The number needed is how many lines of the data hold the string "refine". Give that number and nothing more.

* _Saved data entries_
= Beginning of Section =

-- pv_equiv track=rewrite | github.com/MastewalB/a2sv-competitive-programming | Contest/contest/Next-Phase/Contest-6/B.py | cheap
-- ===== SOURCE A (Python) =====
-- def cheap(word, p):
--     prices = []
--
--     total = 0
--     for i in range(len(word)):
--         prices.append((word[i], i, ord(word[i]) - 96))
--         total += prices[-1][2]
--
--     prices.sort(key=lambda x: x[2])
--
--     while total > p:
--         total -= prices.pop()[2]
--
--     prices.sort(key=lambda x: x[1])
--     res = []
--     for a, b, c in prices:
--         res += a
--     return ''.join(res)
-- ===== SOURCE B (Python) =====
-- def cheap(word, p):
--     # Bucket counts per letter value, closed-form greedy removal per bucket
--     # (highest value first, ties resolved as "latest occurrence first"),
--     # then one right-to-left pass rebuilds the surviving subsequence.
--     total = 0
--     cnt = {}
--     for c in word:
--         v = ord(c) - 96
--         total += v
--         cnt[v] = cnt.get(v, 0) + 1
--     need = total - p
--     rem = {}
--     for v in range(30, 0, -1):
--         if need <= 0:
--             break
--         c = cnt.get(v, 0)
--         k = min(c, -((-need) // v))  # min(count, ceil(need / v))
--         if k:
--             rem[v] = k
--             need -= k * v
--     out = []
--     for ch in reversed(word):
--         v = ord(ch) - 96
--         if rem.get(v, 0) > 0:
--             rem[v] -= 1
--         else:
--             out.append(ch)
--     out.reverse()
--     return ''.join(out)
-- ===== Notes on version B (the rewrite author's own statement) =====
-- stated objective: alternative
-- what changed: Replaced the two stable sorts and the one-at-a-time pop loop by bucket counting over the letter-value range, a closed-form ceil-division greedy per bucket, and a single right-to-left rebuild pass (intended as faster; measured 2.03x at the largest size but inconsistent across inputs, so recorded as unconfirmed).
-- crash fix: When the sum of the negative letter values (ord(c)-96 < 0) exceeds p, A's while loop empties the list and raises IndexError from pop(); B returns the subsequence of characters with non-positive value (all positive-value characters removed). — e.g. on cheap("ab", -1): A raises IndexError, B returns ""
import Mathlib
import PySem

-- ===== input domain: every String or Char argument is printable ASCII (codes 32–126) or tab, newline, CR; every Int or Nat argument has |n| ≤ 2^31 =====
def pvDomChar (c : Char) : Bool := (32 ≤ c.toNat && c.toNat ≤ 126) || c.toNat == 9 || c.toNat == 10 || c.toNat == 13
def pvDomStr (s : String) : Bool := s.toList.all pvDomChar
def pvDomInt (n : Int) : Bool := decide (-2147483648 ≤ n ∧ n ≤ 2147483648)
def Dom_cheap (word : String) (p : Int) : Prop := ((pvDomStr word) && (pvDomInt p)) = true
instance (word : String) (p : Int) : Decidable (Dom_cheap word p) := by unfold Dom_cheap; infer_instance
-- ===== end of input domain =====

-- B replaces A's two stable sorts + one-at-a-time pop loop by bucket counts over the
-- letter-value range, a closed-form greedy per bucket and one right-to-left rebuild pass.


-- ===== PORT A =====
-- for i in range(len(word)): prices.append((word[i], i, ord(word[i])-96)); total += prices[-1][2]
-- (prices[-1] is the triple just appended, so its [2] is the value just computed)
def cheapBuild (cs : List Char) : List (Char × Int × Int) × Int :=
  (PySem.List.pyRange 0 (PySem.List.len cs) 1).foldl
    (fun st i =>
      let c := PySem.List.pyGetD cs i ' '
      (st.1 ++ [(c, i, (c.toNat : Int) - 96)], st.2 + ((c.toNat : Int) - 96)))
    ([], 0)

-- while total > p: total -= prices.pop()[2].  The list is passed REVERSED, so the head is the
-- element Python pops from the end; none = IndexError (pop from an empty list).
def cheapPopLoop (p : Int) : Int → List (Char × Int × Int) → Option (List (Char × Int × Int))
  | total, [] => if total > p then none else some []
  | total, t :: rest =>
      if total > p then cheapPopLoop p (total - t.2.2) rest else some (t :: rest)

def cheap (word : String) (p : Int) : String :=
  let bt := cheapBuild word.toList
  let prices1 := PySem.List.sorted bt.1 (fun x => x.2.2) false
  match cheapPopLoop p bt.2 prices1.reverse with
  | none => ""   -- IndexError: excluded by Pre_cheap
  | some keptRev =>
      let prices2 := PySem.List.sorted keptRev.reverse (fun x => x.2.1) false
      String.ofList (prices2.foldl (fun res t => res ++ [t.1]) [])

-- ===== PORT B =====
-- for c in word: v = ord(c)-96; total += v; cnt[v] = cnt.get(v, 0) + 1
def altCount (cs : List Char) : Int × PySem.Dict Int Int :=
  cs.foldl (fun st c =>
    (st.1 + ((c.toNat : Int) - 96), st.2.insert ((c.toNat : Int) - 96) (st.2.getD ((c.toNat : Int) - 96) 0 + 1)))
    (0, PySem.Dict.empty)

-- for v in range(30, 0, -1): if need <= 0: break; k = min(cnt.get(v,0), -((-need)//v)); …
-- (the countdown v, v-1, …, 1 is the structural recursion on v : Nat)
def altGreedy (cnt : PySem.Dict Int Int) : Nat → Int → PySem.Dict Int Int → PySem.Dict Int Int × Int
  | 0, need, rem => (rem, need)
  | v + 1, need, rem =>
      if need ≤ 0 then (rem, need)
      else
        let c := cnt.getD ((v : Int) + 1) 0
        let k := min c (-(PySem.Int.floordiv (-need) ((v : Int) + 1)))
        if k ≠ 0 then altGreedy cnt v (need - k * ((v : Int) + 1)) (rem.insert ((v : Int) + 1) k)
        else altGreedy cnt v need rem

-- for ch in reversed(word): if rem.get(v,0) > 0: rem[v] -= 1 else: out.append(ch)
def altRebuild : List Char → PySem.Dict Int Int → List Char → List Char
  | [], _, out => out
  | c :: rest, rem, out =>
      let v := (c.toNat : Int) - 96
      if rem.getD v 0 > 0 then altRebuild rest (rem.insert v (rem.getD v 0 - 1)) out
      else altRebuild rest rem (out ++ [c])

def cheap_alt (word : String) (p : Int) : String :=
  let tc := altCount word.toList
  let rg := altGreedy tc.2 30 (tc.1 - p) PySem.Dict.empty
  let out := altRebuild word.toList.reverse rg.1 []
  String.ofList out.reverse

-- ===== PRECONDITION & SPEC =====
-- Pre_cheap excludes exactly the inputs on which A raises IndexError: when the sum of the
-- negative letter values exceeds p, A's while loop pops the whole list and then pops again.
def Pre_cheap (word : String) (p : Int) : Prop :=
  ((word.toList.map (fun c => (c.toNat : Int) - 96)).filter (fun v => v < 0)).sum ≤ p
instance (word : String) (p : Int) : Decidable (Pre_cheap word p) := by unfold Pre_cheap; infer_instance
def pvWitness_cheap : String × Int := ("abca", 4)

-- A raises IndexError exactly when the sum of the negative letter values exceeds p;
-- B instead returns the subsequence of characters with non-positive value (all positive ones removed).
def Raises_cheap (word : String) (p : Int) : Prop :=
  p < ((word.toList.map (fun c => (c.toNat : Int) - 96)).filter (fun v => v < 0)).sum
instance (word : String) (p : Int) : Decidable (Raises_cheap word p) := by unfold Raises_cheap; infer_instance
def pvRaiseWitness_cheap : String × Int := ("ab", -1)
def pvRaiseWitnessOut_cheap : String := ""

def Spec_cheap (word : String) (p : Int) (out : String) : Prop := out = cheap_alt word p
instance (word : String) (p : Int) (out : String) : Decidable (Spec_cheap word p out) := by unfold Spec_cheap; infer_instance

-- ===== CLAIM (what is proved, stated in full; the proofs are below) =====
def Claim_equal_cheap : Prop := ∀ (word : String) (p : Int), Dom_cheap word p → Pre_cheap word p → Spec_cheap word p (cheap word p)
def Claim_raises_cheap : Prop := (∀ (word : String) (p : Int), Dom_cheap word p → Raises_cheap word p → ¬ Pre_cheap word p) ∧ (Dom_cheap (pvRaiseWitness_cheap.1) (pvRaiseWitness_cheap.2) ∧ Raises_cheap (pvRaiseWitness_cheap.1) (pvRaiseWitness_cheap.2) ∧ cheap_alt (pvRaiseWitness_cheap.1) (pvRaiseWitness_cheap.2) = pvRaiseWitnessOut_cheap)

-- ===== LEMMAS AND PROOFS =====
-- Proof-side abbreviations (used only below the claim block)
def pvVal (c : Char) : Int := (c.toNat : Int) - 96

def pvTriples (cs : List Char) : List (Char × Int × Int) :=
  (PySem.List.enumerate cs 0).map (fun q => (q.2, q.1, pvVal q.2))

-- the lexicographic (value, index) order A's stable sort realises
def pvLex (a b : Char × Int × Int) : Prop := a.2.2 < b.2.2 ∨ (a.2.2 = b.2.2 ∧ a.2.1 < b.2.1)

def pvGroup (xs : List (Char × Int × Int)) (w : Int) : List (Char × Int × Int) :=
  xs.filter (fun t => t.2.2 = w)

= End of Section =
= Beginning of Section =

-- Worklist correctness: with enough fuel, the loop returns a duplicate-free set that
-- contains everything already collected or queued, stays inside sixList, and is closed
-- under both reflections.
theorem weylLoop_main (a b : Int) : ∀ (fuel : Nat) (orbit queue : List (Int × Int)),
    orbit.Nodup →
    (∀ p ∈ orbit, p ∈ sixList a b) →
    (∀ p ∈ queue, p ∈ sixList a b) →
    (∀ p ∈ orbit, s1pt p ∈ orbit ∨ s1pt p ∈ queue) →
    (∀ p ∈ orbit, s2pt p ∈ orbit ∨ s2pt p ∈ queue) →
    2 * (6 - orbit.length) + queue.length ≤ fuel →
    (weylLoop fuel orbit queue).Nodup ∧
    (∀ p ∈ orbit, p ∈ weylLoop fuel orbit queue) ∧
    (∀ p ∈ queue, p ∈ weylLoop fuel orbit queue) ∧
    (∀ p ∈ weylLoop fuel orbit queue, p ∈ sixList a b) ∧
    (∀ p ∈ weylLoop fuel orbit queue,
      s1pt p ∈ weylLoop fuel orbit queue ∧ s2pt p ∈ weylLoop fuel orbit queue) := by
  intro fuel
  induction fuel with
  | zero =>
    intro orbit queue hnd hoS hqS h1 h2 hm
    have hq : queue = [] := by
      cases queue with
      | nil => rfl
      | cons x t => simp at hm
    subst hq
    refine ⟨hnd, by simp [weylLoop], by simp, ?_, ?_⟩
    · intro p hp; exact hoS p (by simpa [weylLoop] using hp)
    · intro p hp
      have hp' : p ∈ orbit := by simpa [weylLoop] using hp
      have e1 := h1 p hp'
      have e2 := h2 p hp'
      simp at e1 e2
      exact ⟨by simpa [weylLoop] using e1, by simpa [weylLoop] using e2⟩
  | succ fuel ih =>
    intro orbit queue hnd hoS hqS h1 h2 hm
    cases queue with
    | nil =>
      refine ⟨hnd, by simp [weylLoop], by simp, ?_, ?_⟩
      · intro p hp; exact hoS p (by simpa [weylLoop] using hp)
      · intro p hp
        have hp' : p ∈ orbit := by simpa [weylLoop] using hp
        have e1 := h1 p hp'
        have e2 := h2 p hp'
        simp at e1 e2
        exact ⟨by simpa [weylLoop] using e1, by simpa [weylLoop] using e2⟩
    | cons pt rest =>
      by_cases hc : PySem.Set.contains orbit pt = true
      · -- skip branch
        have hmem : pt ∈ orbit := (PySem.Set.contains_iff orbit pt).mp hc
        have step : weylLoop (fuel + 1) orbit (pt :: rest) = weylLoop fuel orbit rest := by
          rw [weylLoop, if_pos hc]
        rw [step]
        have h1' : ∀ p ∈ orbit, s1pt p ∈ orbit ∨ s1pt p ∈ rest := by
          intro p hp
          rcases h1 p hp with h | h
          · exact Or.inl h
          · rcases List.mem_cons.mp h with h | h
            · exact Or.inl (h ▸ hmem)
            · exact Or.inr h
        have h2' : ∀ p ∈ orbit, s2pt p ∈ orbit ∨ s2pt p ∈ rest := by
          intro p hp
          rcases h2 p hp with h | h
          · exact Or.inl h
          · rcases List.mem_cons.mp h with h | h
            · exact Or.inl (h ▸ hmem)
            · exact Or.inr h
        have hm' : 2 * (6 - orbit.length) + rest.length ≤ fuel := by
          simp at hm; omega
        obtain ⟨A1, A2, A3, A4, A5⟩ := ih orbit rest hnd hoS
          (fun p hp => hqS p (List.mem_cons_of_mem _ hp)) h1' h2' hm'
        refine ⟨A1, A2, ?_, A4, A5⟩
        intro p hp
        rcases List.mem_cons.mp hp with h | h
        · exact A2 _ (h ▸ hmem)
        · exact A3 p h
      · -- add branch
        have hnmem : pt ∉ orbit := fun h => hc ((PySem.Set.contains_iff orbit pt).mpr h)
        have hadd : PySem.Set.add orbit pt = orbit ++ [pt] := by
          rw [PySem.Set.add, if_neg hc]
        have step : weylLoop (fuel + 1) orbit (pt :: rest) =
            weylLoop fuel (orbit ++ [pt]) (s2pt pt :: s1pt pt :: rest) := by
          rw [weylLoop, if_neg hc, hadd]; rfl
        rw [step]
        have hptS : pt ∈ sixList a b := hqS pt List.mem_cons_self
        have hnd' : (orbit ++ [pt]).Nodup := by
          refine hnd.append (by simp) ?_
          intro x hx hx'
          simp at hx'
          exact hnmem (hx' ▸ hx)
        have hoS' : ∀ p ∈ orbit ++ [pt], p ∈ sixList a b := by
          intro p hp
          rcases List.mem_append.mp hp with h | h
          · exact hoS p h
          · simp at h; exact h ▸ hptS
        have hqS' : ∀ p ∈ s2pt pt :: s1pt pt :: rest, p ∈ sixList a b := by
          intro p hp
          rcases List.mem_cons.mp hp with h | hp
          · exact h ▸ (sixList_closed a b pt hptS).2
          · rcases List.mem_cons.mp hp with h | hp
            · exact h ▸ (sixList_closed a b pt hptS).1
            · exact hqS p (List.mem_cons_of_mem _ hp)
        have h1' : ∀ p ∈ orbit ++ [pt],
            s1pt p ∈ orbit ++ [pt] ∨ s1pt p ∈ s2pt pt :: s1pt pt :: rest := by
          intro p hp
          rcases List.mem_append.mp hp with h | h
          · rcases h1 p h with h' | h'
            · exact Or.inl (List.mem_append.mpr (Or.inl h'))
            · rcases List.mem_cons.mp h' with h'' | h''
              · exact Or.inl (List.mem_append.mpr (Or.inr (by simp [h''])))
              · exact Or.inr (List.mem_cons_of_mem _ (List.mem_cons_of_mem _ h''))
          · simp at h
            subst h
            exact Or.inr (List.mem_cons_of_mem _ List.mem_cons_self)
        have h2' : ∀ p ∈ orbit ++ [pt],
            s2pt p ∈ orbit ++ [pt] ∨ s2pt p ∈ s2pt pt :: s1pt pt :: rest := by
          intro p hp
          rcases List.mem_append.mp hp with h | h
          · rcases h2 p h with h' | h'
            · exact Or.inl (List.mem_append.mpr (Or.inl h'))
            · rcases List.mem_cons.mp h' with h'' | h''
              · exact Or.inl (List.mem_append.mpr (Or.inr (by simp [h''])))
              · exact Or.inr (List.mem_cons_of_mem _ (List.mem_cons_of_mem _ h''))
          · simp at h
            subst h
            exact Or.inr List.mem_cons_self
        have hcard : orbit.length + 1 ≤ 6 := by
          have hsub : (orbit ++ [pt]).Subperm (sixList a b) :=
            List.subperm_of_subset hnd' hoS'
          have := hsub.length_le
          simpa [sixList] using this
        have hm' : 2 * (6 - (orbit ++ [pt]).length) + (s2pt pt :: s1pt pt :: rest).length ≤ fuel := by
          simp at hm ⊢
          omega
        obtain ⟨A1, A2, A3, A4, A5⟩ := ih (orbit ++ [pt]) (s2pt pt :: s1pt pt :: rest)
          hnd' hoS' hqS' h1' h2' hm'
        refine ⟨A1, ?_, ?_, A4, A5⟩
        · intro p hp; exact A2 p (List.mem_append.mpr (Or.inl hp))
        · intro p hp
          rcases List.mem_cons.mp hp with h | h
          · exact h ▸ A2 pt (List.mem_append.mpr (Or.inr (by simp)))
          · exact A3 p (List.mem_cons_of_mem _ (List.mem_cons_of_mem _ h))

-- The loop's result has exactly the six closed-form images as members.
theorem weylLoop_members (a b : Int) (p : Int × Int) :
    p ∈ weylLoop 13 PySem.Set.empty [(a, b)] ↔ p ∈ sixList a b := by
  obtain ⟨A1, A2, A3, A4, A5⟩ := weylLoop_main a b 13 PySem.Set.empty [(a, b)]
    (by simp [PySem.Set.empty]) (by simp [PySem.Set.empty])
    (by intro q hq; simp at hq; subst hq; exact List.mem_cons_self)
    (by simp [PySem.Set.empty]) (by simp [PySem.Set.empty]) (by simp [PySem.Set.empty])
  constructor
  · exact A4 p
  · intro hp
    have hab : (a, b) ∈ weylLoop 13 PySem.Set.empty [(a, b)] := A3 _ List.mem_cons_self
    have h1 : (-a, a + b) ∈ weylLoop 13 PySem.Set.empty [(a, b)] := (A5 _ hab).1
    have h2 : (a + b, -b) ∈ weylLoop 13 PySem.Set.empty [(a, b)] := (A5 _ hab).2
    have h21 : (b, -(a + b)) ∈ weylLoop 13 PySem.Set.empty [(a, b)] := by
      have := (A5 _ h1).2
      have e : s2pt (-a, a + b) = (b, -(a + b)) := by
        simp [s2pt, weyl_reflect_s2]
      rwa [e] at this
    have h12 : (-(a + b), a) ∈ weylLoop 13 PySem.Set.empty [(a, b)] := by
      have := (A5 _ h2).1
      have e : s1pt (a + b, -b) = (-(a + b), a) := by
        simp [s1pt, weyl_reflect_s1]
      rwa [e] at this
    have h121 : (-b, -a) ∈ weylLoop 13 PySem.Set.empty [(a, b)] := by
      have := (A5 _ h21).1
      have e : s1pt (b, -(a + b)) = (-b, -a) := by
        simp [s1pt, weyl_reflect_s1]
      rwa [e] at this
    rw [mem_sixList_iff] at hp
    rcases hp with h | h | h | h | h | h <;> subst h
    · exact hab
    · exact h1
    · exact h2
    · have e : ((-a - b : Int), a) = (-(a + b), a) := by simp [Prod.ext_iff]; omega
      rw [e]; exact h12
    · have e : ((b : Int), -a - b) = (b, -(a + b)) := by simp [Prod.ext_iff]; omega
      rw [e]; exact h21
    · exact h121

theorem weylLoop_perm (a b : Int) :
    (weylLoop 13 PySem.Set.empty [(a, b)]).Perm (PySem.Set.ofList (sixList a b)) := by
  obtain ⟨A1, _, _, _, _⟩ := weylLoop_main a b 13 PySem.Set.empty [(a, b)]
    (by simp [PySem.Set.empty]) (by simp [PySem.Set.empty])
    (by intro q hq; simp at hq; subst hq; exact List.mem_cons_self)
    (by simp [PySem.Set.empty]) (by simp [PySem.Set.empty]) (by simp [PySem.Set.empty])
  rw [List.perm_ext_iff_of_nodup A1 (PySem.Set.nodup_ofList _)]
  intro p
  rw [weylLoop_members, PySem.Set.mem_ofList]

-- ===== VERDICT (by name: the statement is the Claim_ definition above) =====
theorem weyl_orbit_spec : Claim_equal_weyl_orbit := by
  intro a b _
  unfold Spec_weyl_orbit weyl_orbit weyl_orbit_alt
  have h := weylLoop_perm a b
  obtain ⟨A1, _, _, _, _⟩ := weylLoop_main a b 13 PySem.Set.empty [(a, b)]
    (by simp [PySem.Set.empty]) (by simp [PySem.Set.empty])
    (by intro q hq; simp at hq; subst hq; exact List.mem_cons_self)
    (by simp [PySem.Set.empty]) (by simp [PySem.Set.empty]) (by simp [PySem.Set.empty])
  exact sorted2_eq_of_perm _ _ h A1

= End of Section =

* _Solution_
5